**Work request:**
The output is the lines below from the one with "0)) = false := by" through the one with "rintro ⟨r, h1, h2⟩", both included, printed exactly and with no other line.

**Records for this task:**
-- pv_equiv track=rewrite | github.com/manuel-calzadaa-laureate-mx/LaureateTools | files/CompletedProceduresFile.py | _extract_package_body_specific_object_from_source_code_data
-- ===== SOURCE A (Python) =====
-- def _extract_package_body_specific_object_from_source_code_data(source_code_lines: str, procedure_name: str):
--     """
--     Extract the source code for a specific procedure or function from the given package source.
--
--     Args:
--         source_code_lines (list): Lines of the package source code.
--         procedure_name (str): The name of the procedure or function to extract.
--
--     Returns:
--         list: Lines of the source code for the specified procedure or function.
--     """
--     in_procedure = False
--     procedure_code = []
--
--     # Normalize procedure name for matching (remove spaces, case-insensitive comparison)
--     procedure_name = procedure_name.strip().lower()
--
--     for line in source_code_lines:
--         normalized_line = line.strip().lower()
--
--         # Check if the line contains the procedure or function definition
--         if (f"procedure {procedure_name}" in normalized_line or
--                 f"function {procedure_name}" in normalized_line):
--             in_procedure = True  # Start capturing lines
--             procedure_code.append(line)
--             continue
--
--         # Stop capturing when we reach the `END` of the procedure or function
--         if in_procedure:
--             procedure_code.append(line)
--             if normalized_line == "end;" or normalized_line.startswith(f"end {procedure_name}"):
--                 break
--
--     return procedure_code
-- ===== SOURCE B (Python) =====
-- def _extract_package_body_specific_object_from_source_code_data(source_code_lines: str, procedure_name: str):
--     """Two-phase locate-then-collect: find the defining line first, then
--     capture lines until the terminator (a re-definition line never terminates)."""
--     name = procedure_name.strip().lower()
--
--     def is_def(line):
--         nl = line.strip().lower()
--         return f"procedure {name}" in nl or f"function {name}" in nl
--
--     def is_end(line):
--         nl = line.strip().lower()
--         return nl == "end;" or nl.startswith(f"end {name}")
--
--     idx = next((i for i, l in enumerate(source_code_lines) if is_def(l)), None)
--     if idx is None:
--         return []
--     body = []
--     for line in source_code_lines[idx + 1:]:
--         body.append(line)
--         if not is_def(line) and is_end(line):
--             break
--     return [source_code_lines[idx]] + body
-- ===== Notes on version B (the rewrite author's own statement) =====
-- stated objective: simpler
-- what changed: Replaces the single stateful scan with an in_procedure flag by an explicit two-phase structure: locate the first defining line (next over enumerate), then collect the body from the slice after it until the terminator, keeping the rule that a re-defining line never terminates.
import Mathlib
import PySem

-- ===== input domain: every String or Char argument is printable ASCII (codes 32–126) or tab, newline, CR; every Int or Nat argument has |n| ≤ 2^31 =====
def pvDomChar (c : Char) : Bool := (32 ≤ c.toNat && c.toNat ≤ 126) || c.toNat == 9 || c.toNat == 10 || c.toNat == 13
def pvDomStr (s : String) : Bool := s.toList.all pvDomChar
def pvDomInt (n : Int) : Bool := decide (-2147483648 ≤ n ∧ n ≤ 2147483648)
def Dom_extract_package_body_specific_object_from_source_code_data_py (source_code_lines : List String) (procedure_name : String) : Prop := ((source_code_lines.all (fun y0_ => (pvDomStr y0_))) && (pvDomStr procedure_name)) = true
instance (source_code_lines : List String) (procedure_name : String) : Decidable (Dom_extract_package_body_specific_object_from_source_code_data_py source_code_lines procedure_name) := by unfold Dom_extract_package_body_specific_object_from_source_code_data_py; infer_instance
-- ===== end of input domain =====

-- B replaces A's single stateful flag-scan by a two-phase locate-then-collect decomposition (same cost, plainer structure).


-- ===== PORT A =====
def pvA_loop (pname : String) (inProc : Bool) (acc : List String) : List String → List String
  | [] => acc
  | line :: rest =>
    let nl := PySem.Str.lower (PySem.Str.strip line)
    if PySem.Str.isIn ("procedure " ++ pname) nl || PySem.Str.isIn ("function " ++ pname) nl then
      pvA_loop pname true (acc ++ [line]) rest
    else if inProc then
      let acc' := acc ++ [line]
      if nl == "end;" || PySem.Str.startswith nl ("end " ++ pname) then acc'
      else pvA_loop pname true acc' rest
    else pvA_loop pname inProc acc rest

def extract_package_body_specific_object_from_source_code_data_py (source_code_lines : List String) (procedure_name : String) : List String :=
  let pname := PySem.Str.lower (PySem.Str.strip procedure_name)
  pvA_loop pname false [] source_code_lines

-- ===== PORT B =====
-- B: locate the defining line, then collect until the terminator.
def pvB_isDef (pname line : String) : Bool :=
  let nl := PySem.Str.lower (PySem.Str.strip line)
  PySem.Str.isIn ("procedure " ++ pname) nl || PySem.Str.isIn ("function " ++ pname) nl

def pvB_isEnd (pname line : String) : Bool :=
  let nl := PySem.Str.lower (PySem.Str.strip line)
  nl == "end;" || PySem.Str.startswith nl ("end " ++ pname)

-- next((i …)) + the element at idx + the slice after idx, as one structural find
def pvB_locate (pname : String) : List String → Option (String × List String)
  | [] => none
  | l :: rest => if pvB_isDef pname l then some (l, rest) else pvB_locate pname rest

def pvB_collect (pname : String) (body : List String) : List String → List String
  | [] => body
  | l :: rest =>
    let body' := body ++ [l]
    if !pvB_isDef pname l && pvB_isEnd pname l then body' else pvB_collect pname body' rest

def extract_package_body_specific_object_from_source_code_data_py_alt (source_code_lines : List String) (procedure_name : String) : List String :=
  let pname := PySem.Str.lower (PySem.Str.strip procedure_name)
  match pvB_locate pname source_code_lines with
  | none => []
  | some (header, rest) => [header] ++ pvB_collect pname [] rest

-- ===== PRECONDITION & SPEC =====
def Spec_extract_package_body_specific_object_from_source_code_data_py (source_code_lines : List String) (procedure_name : String) (out : List String) : Prop := out = extract_package_body_specific_object_from_source_code_data_py_alt source_code_lines procedure_name
instance (source_code_lines : List String) (procedure_name : String) (out : List String) : Decidable (Spec_extract_package_body_specific_object_from_source_code_data_py source_code_lines procedure_name out) := by unfold Spec_extract_package_body_specific_object_from_source_code_data_py; infer_instance

-- ===== CLAIM (what is proved, stated in full; the proofs are below) =====
def Claim_equal_extract_package_body_specific_object_from_source_code_data_py : Prop := ∀ (source_code_lines : List String) (procedure_name : String), Dom_extract_package_body_specific_object_from_source_code_data_py source_code_lines procedure_name → Spec_extract_package_body_specific_object_from_source_code_data_py source_code_lines procedure_name (extract_package_body_specific_object_from_source_code_data_py source_code_lines procedure_name)

-- ===== LEMMAS AND PROOFS =====

-- A's inline tests are the bodies of B's helpers
lemma condDef_eq (pname l : String) :
    (PySem.Str.isIn ("procedure " ++ pname) (PySem.Str.lower (PySem.Str.strip l)) ||
      PySem.Str.isIn ("function " ++ pname) (PySem.Str.lower (PySem.Str.strip l))) = pvB_isDef pname l := rfl

lemma condEnd_eq (pname l : String) :
    (PySem.Str.lower (PySem.Str.strip l) == "end;" ||
      PySem.Str.startswith (PySem.Str.lower (PySem.Str.strip l)) ("end " ++ pname)) = pvB_isEnd pname l := rfl

lemma pvB_collect_acc (pname : String) (body ls : List String) :
    pvB_collect pname body ls = body ++ pvB_collect pname [] ls := by
  induction ls generalizing body with
  | nil => simp [pvB_collect]
  | cons l rest ih =>
    simp only [pvB_collect, List.nil_append]
    by_cases h : (!pvB_isDef pname l && pvB_isEnd pname l) = true
    · rw [if_pos h, if_pos h]
    · rw [if_neg h, if_neg h, ih (body ++ [l]), ih [l], List.append_assoc]

lemma pvA_loop_true (pname : String) (acc ls : List String) :
    pvA_loop pname true acc ls = acc ++ pvB_collect pname [] ls := by
  induction ls generalizing acc with
  | nil => simp [pvA_loop, pvB_collect]
  | cons l rest ih =>
    simp only [pvA_loop, pvB_collect, condDef_eq, condEnd_eq, List.nil_append]
    by_cases hd : pvB_isDef pname l = true
    · rw [if_pos hd, ih]
      have : (!pvB_isDef pname l && pvB_isEnd pname l) = false := by simp [hd]
      rw [if_neg (by simp [this]), pvB_collect_acc pname [l] rest, List.append_assoc]
    · rw [if_neg hd]; simp only [if_true]
      rw [Bool.not_eq_true] at hd
      by_cases he : pvB_isEnd pname l = true
      · rw [if_pos (by simp [hd, he]), if_pos (by simp [hd, he])]
      · rw [if_neg (by simp [hd, he]), if_neg (by simp [hd, he]), ih,
          pvB_collect_acc pname [l] rest, List.append_assoc]

lemma pvA_loop_false (pname : String) (acc ls : List String) :
    pvA_loop pname false acc ls =
      acc ++ (match pvB_locate pname ls with
              | none => []
              | some (header, rest) => [header] ++ pvB_collect pname [] rest) := by
  induction ls generalizing acc with
  | nil => simp [pvA_loop, pvB_locate]
  | cons l rest ih =>
    simp only [pvA_loop, pvB_locate, condDef_eq]
    by_cases hd : pvB_isDef pname l = true
    · rw [if_pos hd, if_pos hd, pvA_loop_true]
      simp
    · rw [if_neg hd, if_neg hd]
      simp [ih]

-- ===== VERDICT (by name: the statement is the Claim_ definition above) =====
theorem extract_package_body_specific_object_from_source_code_data_py_spec : Claim_equal_extract_package_body_specific_object_from_source_code_data_py := by
  intro source_code_lines procedure_name _
  unfold Spec_extract_package_body_specific_object_from_source_code_data_py
  unfold extract_package_body_specific_object_from_source_code_data_py
  unfold extract_package_body_specific_object_from_source_code_data_py_alt
  simpa using pvA_loop_false (PySem.Str.lower (PySem.Str.strip procedure_name)) [] source_code_lines
theorem dsuCheck_eq (ws1 ws2 : List String) (st : DSUSt) (c : PySem.Dict String Int)
    (hwf : WfP st.parent) (hcl : ClosedP st.parent)
    (heq : ∀ u v, EqvR st.parent u v ↔ SameC c u v) :
    dsuCheck st ws1 ws2 = (ws1.zip ws2).all (fun p =>
      p.1 = p.2 || (c.contains p.1 && c.contains p.2 && (c.getD p.1 0 == c.getD p.2 0))) := by
  induction ws1 generalizing ws2 st with
  | nil => rfl
  | cons x t1 ih =>
    cases ws2 with
    | nil => rfl
    | cons y t2 =>
      have hsz1 := keys_card_lt_size_succ st.parent
      obtain ⟨ha1, ha2, ha3, ha4, ha5⟩ := dsuFind_spec (st.parent.size + 1) st x hwf hcl hsz1
      set f1 := dsuFind (st.parent.size + 1) st x with hf1
      have hsz2 := keys_card_lt_size_succ f1.1.parent
      obtain ⟨hb1, hb2, hb3, hb4, hb5⟩ := dsuFind_spec (f1.1.parent.size + 1) f1.1 y ha2 ha3 hsz2
      set f2 := dsuFind (f1.1.parent.size + 1) f1.1 y with hf2
      have hry : Reaches st.parent y f2.2 := (ha4 _ _).mp hb1
      have heq2 : ∀ u v, EqvR f2.1.parent u v ↔ SameC c u v := by
        intro u v
        rw [eqvR_congr hb4, eqvR_congr ha4]
        exact heq u v
      have hiff : f1.2 = f2.2 ↔ SameC c x y := by
        rw [← heq x y]
        exact (eqvR_iff_of_reaches ha1 hry).symm
      have hdefC : dsuCheck st (x :: t1) (y :: t2) =
          (if x = y then dsuCheck st t1 t2
           else if f1.2 ≠ f2.2 then false else dsuCheck f2.1 t1 t2) := rfl
      rw [hdefC, List.zip_cons_cons, List.all_cons]
      by_cases hxy : x = y
      · rw [if_pos hxy, ih t2 st hwf hcl heq]
        simp [hxy]
      · rw [if_neg hxy]
        have hbool : ((c.contains x && c.contains y) && (c.getD x 0 == c.getD y 0)) = true ↔
            SameC c x y := by
          rw [PySem.Dict.contains_eq_isSome_get?, PySem.Dict.contains_eq_isSome_get?,
              PySem.Dict.getD_eq_get?_getD, PySem.Dict.getD_eq_get?_getD]
          unfold SameC
          cases hgx : c.get? x with
          | none =>
            cases hgy : c.get? y with
            | none => simp [hxy]
            | some gy => simp
          | some gx =>
            cases hgy : c.get? y with
            | none => simp
            | some gy => simp; omega
        by_cases hr : f1.2 = f2.2
        · rw [if_neg (not_not_intro hr), ih t2 f2.1 hb2 hb3 heq2]
          have hb : ((c.contains x && c.contains y) && (c.getD x 0 == c.getD y 0)) = true :=
            hbool.mpr (hiff.mp hr)
          rw [hb]
          simp
        · rw [if_pos hr]
          have hb : ((c.contains x && c.contains y) && (c.getD x 0 == c.getD y 0)) = false := by
            cases h : ((c.contains x && c.contains y) && (c.getD x 0 == c.getD y 0))
            · rfl
            · exact absurd (hiff.mpr (hbool.mp h)) hr
          rw [hb]
          simp [hxy]

-- ===== VERDICT (by name: the statement is the Claim_ definition above) =====
theorem areSentencesSynonymous_spec : Claim_equal_areSentencesSynonymous := by
  unfold Claim_equal_areSentencesSynonymous
  intro s1 s2 syns _ _
  unfold Spec_areSentencesSynonymous
  simp only [areSentencesSynonymous, areSentencesSynonymous_alt]
  by_cases hlen : (PySem.Str.split₀ s1).length ≠ (PySem.Str.split₀ s2).length
  · rw [if_pos hlen, if_pos hlen]
  · rw [if_neg hlen, if_neg hlen]
    have hnoneP : ∀ w, (PySem.Dict.mk ([] : List (String × String))).get? w = none :=
      fun _ => rfl
    have hnoneC : ∀ w, (PySem.Dict.mk ([] : List (String × Int))).get? w = none :=
      fun _ => rfl
    have hbase : SimInv ⟨PySem.Dict.mk [], PySem.Dict.mk []⟩ (PySem.Dict.mk []) 0 := by
      refine ⟨⟨fun _ => 0, ?_⟩, ?_, ?_, ?_, ?_⟩
      · intro i q hq
        rw [hnoneP] at hq
        cases hq
      · intro i q hq
        rw [hnoneP] at hq
        cases hq
      · intro w
        rw [hnoneP, hnoneC]
        rfl
      · intro u v
        constructor
        · rintro ⟨r, h1, h2⟩
          have hu : r = u := by
            cases h1 with
            | root _ => rfl
            | step hq _ _ => rw [hnoneP] at hq; cases hq
          have hv : r = v := by
            cases h2 with
            | root _ => rfl
            | step hq _ _ => rw [hnoneP] at hq; cases hq
          exact Or.inr ⟨hnoneC u, hnoneC v, hu ▸ hv⟩
        · rintro (⟨g, hg1, -⟩ | ⟨-, -, huv⟩)
          · rw [hnoneC] at hg1; cases hg1
          · exact ⟨u, Reaches.root (fun q hq => by rw [hnoneP] at hq; cases hq),
              huv ▸ Reaches.root (fun q hq => by rw [hnoneP] at hq; cases hq)⟩
      · intro w g hg
        rw [hnoneC] at hg
        cases hg
    obtain ⟨hwf, hcl, _, heqv, _⟩ := fold_inv syns ⟨PySem.Dict.mk [], PySem.Dict.mk []⟩
      (PySem.Dict.mk []) 0 hbase
    exact dsuCheck_eq (PySem.Str.split₀ s1) (PySem.Str.split₀ s2) _ _ hwf hcl heqv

**Result for this task:**
          have hb : ((c.contains x && c.contains y) && (c.getD x 0 == c.getD y 0)) = false := by
            cases h : ((c.contains x && c.contains y) && (c.getD x 0 == c.getD y 0))
            · rfl
            · exact absurd (hiff.mpr (hbool.mp h)) hr
          rw [hb]
          simp [hxy]

-- ===== VERDICT (by name: the statement is the Claim_ definition above) =====
theorem areSentencesSynonymous_spec : Claim_equal_areSentencesSynonymous := by
  unfold Claim_equal_areSentencesSynonymous
  intro s1 s2 syns _ _
  unfold Spec_areSentencesSynonymous
  simp only [areSentencesSynonymous, areSentencesSynonymous_alt]
  by_cases hlen : (PySem.Str.split₀ s1).length ≠ (PySem.Str.split₀ s2).length
  · rw [if_pos hlen, if_pos hlen]
  · rw [if_neg hlen, if_neg hlen]
    have hnoneP : ∀ w, (PySem.Dict.mk ([] : List (String × String))).get? w = none :=
      fun _ => rfl
    have hnoneC : ∀ w, (PySem.Dict.mk ([] : List (String × Int))).get? w = none :=
      fun _ => rfl
    have hbase : SimInv ⟨PySem.Dict.mk [], PySem.Dict.mk []⟩ (PySem.Dict.mk []) 0 := by
      refine ⟨⟨fun _ => 0, ?_⟩, ?_, ?_, ?_, ?_⟩
      · intro i q hq
        rw [hnoneP] at hq
        cases hq
      · intro i q hq
        rw [hnoneP] at hq
        cases hq
      · intro w
        rw [hnoneP, hnoneC]
        rfl
      · intro u v
        constructor
        · rintro ⟨r, h1, h2⟩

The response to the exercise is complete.